*** Opening RECORDS FOR THIS TASK ***

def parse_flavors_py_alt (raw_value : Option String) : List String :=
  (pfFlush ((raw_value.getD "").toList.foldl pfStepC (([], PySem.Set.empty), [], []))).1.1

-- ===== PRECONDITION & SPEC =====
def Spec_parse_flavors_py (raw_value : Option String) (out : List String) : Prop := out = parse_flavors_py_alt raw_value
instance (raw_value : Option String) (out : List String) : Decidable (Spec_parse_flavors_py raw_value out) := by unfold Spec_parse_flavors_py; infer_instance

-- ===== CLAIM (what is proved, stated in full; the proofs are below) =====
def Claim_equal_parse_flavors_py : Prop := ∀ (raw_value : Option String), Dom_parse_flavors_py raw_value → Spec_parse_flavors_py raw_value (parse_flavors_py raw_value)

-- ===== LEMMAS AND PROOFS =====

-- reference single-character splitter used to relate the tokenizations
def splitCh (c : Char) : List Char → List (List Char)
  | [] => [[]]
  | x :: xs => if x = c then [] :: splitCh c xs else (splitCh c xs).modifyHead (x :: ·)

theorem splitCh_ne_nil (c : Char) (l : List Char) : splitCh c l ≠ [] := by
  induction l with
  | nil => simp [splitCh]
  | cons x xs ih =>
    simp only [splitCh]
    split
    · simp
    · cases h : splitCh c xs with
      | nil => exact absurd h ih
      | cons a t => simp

*** Closing RECORDS FOR THIS TASK ***

• **TASK DIRECTIONS**:
Reproduce the entries above in full by retyping them exactly.

• **ANSWER BELOW**:
def parse_flavors_py_alt (raw_value : Option String) : List String :=
  (pfFlush ((raw_value.getD "").toList.foldl pfStepC (([], PySem.Set.empty), [], []))).1.1

-- ===== PRECONDITION & SPEC =====
def Spec_parse_flavors_py (raw_value : Option String) (out : List String) : Prop := out = parse_flavors_py_alt raw_value
instance (raw_value : Option String) (out : List String) : Decidable (Spec_parse_flavors_py raw_value out) := by unfold Spec_parse_flavors_py; infer_instance

-- ===== CLAIM (what is proved, stated in full; the proofs are below) =====
def Claim_equal_parse_flavors_py : Prop := ∀ (raw_value : Option String), Dom_parse_flavors_py raw_value → Spec_parse_flavors_py raw_value (parse_flavors_py raw_value)

-- ===== LEMMAS AND PROOFS =====

-- reference single-character splitter used to relate the tokenizations
def splitCh (c : Char) : List Char → List (List Char)
  | [] => [[]]
  | x :: xs => if x = c then [] :: splitCh c xs else (splitCh c xs).modifyHead (x :: ·)

theorem splitCh_ne_nil (c : Char) (l : List Char) : splitCh c l ≠ [] := by
  induction l with
  | nil => simp [splitCh]
  | cons x xs ih =>
    simp only [splitCh]
    split
    · simp
    · cases h : splitCh c xs with
      | nil => exact absurd h ih
      | cons a t => simp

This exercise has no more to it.